EXERCISE BRIEF:
Below are entries. Copy exactly the lines running from the line that holds "(vis : List" to the line that holds "List.Forall₂ (PvEnt start n m vis prev)", with both ends included.

(Saved entries)

▶

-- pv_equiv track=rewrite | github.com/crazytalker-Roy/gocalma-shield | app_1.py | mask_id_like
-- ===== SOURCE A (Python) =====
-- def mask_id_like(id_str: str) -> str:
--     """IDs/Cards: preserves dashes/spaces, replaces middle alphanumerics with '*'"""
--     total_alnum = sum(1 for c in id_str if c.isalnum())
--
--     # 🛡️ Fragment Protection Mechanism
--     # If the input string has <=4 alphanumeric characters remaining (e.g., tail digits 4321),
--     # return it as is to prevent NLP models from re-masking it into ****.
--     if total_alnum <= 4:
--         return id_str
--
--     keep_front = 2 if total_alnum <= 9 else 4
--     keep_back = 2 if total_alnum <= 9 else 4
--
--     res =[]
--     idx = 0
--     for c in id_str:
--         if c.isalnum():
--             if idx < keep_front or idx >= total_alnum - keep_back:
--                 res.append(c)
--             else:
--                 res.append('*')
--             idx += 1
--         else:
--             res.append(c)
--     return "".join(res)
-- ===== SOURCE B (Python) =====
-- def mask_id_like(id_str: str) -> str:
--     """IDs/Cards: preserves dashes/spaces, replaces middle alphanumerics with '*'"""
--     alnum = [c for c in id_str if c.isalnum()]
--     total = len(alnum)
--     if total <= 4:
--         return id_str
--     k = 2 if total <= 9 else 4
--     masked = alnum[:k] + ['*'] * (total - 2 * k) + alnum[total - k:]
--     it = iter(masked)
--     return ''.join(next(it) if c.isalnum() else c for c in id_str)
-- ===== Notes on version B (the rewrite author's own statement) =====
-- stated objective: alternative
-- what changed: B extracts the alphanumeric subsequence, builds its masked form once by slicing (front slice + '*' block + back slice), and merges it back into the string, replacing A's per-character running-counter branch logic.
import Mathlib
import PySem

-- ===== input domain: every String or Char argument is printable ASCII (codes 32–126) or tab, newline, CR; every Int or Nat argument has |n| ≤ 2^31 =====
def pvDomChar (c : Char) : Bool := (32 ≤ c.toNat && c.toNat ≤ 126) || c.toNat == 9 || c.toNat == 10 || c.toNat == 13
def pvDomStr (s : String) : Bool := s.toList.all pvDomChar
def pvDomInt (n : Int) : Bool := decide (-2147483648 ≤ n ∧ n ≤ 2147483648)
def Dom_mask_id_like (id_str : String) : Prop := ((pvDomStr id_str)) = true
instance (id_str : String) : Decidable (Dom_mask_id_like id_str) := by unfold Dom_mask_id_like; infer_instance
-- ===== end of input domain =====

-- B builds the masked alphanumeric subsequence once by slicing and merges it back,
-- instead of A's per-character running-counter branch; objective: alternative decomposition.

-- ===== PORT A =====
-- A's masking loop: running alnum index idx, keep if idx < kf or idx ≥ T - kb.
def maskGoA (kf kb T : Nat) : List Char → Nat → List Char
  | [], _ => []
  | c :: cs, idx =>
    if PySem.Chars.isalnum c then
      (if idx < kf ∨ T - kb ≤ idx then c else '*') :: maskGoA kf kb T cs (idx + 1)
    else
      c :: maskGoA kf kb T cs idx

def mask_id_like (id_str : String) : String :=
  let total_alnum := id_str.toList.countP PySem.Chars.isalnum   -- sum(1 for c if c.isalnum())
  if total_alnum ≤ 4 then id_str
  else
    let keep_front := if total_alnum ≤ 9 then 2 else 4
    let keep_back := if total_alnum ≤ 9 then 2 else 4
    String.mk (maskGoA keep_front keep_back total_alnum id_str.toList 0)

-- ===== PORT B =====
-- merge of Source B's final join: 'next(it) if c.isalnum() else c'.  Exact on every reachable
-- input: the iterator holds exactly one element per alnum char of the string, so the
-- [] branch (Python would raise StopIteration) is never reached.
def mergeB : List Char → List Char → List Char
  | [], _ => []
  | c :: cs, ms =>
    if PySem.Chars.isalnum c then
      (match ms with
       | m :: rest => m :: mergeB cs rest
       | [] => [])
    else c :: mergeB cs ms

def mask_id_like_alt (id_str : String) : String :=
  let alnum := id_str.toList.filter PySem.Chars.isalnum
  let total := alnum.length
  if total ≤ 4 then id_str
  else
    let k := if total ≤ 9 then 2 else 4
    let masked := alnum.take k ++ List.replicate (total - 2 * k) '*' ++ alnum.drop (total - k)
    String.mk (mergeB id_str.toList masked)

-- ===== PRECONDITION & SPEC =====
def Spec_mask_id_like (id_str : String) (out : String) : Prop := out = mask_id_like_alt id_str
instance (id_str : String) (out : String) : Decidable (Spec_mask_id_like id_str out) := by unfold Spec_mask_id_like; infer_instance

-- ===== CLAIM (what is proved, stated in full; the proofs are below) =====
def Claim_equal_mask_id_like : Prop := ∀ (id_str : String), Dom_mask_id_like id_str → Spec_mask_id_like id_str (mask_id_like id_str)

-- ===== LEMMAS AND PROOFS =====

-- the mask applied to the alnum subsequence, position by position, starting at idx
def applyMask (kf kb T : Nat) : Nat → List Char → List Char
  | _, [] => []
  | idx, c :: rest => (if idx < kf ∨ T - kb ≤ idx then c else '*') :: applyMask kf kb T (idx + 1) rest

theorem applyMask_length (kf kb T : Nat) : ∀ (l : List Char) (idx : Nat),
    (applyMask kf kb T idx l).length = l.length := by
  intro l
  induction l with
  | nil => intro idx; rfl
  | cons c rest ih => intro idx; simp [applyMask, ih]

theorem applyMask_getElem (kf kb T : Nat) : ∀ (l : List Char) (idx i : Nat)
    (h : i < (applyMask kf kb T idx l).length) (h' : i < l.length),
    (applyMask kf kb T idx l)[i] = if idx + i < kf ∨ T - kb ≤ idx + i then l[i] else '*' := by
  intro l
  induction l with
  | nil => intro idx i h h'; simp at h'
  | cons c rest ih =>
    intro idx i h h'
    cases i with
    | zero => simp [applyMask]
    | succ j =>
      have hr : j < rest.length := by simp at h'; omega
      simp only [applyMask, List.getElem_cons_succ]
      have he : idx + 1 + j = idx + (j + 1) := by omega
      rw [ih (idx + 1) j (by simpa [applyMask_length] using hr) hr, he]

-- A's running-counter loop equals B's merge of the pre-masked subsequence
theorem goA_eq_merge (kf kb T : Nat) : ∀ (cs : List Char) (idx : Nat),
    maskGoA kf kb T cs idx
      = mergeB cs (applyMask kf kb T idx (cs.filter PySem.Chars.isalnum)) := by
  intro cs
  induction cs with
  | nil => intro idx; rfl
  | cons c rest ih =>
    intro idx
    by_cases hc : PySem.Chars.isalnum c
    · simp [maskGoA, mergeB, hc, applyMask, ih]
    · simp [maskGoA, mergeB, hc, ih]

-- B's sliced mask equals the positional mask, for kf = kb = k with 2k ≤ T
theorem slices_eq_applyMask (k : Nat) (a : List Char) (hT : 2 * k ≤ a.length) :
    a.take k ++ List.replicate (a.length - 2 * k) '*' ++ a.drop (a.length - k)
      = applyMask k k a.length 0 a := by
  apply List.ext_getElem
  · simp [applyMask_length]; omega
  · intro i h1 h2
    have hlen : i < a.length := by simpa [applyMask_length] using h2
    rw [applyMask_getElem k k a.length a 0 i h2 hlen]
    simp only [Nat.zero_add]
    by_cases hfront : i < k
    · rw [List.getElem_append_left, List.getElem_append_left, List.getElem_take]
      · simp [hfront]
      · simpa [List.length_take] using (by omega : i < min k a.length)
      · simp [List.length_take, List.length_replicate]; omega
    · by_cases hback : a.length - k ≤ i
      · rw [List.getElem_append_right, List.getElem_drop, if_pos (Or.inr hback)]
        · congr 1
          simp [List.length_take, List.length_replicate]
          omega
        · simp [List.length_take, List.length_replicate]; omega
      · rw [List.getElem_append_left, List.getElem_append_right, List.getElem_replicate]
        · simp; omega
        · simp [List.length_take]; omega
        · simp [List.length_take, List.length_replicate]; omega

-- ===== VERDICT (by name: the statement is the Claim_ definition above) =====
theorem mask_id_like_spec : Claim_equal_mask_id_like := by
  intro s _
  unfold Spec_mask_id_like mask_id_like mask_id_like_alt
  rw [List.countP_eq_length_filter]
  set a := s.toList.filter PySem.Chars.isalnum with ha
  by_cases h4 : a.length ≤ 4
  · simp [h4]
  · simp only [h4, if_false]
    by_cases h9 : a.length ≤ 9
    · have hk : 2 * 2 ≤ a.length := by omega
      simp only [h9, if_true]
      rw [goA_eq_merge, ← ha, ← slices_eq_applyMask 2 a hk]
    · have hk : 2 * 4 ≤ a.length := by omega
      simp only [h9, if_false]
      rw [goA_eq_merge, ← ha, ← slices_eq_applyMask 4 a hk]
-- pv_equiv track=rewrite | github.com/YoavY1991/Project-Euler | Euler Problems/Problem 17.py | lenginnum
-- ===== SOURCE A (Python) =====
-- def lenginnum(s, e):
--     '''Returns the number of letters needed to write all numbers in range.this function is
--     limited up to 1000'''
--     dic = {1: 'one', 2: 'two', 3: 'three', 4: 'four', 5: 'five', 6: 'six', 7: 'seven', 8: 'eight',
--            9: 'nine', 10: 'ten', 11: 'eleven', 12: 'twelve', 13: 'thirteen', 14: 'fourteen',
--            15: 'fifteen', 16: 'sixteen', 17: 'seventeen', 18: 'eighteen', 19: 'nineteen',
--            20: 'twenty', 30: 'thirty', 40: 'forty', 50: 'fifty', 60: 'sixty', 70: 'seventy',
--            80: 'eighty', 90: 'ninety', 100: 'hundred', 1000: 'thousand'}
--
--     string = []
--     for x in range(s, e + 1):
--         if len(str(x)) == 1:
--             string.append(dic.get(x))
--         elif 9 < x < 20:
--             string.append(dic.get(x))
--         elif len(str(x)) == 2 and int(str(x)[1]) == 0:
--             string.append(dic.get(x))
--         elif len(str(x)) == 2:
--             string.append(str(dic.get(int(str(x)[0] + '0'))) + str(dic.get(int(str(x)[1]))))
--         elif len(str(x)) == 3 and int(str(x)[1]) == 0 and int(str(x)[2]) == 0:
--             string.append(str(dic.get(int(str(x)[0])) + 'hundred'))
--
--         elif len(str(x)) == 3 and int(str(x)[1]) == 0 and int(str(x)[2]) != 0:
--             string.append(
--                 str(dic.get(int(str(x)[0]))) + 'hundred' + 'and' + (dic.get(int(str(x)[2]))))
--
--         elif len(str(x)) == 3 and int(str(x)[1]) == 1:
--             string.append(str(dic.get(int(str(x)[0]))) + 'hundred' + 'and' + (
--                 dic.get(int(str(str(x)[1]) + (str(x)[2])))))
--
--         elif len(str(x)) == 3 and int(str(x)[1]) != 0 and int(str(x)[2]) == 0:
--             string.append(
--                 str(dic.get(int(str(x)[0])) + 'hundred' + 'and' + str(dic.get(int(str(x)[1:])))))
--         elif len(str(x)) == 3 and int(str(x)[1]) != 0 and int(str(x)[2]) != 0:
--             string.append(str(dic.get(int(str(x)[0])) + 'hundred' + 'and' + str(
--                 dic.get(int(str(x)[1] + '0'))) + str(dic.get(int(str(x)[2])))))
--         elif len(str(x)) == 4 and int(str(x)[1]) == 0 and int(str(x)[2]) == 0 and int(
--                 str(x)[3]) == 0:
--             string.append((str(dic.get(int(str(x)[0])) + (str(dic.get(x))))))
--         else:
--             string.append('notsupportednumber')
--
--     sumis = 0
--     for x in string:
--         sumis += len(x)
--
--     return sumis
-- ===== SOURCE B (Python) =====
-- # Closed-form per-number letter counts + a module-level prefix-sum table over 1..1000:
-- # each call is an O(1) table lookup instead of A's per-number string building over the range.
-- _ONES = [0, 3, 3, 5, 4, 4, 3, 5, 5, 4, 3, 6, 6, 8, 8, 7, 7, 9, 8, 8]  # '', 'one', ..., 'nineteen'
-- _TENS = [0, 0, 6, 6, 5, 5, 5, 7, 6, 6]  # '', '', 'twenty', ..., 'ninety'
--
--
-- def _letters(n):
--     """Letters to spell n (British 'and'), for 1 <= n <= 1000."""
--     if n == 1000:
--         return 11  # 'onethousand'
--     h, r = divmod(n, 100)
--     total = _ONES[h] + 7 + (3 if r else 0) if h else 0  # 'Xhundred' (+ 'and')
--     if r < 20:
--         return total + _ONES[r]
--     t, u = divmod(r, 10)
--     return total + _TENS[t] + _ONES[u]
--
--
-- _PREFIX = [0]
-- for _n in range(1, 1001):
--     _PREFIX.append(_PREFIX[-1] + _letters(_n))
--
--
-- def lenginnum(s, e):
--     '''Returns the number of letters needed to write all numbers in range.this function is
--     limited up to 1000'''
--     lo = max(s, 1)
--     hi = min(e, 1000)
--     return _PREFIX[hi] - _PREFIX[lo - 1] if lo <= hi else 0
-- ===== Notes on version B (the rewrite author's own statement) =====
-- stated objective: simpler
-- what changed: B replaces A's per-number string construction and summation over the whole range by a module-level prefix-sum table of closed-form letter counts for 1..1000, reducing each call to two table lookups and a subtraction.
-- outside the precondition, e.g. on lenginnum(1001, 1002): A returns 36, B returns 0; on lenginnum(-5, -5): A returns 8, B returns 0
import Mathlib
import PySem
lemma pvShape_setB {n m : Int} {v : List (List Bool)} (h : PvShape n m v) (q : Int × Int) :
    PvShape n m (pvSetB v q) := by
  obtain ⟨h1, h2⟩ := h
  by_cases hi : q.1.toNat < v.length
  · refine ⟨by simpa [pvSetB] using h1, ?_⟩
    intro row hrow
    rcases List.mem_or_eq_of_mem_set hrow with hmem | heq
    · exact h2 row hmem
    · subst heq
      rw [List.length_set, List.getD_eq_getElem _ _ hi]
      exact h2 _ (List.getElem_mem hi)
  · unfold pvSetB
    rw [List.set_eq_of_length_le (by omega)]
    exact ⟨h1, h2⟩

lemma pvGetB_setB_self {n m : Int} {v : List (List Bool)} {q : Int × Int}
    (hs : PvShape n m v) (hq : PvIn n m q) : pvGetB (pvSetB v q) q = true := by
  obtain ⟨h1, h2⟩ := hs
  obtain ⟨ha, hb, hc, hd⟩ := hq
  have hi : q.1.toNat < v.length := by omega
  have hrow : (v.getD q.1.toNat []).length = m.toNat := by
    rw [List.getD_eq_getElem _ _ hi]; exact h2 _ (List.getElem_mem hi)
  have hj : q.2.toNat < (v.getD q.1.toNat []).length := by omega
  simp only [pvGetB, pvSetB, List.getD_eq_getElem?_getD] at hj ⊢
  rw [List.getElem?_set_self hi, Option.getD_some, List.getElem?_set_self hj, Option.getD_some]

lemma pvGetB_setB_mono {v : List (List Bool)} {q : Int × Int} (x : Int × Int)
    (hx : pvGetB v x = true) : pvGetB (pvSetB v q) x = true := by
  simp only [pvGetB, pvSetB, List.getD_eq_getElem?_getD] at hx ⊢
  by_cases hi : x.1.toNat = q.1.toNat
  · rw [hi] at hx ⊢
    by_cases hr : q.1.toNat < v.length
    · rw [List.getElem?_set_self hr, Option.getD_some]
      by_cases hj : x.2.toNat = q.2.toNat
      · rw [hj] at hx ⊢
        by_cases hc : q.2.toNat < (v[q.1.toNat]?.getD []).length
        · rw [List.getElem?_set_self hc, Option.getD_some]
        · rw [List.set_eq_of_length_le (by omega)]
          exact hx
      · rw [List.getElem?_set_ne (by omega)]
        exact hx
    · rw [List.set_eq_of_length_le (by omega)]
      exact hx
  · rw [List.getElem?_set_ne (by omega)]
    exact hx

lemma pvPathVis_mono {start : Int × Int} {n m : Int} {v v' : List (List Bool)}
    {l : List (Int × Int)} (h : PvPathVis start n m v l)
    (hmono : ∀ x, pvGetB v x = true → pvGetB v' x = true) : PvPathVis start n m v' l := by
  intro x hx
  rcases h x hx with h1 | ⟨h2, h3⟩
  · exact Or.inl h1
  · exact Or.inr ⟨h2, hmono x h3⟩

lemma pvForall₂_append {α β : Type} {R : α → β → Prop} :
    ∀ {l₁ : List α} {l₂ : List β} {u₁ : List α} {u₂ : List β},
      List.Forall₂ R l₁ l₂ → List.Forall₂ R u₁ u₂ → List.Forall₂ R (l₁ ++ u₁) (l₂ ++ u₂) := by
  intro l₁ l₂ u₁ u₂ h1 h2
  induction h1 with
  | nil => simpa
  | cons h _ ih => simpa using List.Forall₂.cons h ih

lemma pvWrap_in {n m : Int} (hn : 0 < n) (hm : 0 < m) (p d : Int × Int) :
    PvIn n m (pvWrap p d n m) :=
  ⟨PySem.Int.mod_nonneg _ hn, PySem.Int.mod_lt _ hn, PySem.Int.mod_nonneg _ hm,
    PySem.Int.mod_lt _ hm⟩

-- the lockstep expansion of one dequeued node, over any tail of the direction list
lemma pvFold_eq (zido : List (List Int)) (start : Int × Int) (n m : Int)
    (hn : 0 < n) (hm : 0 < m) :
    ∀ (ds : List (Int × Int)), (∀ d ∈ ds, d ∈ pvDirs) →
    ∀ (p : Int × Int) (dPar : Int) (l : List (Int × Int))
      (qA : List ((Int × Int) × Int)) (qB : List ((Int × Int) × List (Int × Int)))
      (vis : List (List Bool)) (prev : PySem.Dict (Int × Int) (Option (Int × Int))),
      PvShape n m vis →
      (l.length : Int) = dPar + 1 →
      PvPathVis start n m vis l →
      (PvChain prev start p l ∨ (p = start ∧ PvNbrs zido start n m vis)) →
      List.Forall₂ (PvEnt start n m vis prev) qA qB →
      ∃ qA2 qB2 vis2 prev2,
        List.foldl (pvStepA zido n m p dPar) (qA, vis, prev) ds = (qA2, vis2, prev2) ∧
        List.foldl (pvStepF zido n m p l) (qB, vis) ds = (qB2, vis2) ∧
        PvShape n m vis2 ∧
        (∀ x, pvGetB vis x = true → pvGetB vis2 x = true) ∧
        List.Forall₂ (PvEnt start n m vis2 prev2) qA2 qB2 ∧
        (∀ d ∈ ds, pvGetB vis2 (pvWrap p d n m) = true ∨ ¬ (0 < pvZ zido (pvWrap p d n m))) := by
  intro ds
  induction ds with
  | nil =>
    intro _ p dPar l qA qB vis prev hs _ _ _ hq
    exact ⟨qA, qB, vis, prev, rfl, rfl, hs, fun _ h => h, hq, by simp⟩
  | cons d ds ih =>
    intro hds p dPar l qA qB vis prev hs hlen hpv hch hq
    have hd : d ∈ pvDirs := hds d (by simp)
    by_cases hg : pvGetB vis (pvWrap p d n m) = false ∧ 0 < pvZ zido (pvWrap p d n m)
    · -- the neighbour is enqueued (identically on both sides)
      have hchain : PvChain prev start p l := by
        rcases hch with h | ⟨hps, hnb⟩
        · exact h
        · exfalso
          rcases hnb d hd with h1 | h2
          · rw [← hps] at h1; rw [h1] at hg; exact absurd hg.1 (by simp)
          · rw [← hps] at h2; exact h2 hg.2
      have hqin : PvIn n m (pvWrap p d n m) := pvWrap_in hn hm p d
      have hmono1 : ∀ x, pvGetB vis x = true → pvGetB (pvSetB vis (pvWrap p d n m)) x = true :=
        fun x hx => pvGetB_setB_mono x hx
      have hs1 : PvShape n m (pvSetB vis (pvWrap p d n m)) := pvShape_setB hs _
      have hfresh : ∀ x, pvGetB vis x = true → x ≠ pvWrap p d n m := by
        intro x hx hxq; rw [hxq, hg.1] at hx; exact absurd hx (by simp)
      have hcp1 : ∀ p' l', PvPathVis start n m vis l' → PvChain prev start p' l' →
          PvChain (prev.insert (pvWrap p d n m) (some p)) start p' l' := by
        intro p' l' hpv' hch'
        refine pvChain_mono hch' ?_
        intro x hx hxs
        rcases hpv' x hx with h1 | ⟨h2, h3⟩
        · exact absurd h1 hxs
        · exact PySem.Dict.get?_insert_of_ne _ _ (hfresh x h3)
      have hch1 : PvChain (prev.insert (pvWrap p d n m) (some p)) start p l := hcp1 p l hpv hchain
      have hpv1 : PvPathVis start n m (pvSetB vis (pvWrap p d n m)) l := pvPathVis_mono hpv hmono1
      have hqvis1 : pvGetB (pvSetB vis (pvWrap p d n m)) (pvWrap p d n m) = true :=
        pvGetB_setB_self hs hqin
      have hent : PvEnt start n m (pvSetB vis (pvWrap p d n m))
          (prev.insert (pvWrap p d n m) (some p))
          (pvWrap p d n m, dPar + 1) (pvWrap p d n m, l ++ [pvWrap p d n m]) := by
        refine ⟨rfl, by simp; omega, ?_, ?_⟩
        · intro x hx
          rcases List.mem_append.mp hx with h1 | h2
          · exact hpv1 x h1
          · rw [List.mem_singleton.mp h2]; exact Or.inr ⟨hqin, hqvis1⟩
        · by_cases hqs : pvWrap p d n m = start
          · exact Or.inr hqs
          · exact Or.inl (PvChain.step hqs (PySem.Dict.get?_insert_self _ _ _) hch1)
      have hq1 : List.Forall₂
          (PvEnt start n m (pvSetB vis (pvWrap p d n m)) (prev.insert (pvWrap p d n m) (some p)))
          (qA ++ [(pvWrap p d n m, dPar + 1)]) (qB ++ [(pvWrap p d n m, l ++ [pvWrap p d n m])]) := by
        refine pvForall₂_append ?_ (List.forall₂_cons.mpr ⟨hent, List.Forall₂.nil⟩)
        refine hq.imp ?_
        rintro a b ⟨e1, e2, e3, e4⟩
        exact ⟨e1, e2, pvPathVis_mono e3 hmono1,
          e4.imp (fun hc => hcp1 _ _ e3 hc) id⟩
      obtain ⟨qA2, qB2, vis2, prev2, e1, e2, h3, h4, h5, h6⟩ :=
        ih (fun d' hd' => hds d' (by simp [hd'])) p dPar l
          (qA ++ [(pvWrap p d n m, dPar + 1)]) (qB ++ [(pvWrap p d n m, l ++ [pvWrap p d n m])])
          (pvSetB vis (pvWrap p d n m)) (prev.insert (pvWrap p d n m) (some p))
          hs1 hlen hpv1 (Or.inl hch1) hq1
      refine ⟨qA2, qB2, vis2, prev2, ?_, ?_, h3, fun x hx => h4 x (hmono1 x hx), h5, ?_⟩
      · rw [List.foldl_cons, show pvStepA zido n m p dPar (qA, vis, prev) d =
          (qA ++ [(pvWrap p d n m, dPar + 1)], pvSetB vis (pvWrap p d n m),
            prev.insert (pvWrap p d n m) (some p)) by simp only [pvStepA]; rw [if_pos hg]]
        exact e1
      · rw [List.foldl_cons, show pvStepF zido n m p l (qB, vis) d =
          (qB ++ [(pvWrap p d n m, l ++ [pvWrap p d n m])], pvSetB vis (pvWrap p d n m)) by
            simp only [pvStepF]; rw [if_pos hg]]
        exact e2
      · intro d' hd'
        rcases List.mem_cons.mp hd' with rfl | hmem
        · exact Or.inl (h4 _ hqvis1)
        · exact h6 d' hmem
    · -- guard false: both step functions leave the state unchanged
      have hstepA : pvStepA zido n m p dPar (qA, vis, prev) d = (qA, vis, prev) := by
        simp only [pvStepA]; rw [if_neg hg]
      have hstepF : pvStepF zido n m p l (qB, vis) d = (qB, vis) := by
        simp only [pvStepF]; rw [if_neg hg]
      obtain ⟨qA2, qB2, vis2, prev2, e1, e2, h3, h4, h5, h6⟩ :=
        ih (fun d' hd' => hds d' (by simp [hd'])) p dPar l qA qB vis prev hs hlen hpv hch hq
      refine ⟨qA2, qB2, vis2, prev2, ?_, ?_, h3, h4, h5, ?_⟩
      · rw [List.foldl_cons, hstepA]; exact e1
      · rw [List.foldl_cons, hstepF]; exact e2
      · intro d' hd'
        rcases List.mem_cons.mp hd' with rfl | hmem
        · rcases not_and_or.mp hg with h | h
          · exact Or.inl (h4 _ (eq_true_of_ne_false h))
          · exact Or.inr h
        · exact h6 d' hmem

◀

EXERCISE RESULT:
      (vis : List (List Bool)) (prev : PySem.Dict (Int × Int) (Option (Int × Int))),
      PvShape n m vis →
      (l.length : Int) = dPar + 1 →
      PvPathVis start n m vis l →
      (PvChain prev start p l ∨ (p = start ∧ PvNbrs zido start n m vis)) →
      List.Forall₂ (PvEnt start n m vis prev) qA qB →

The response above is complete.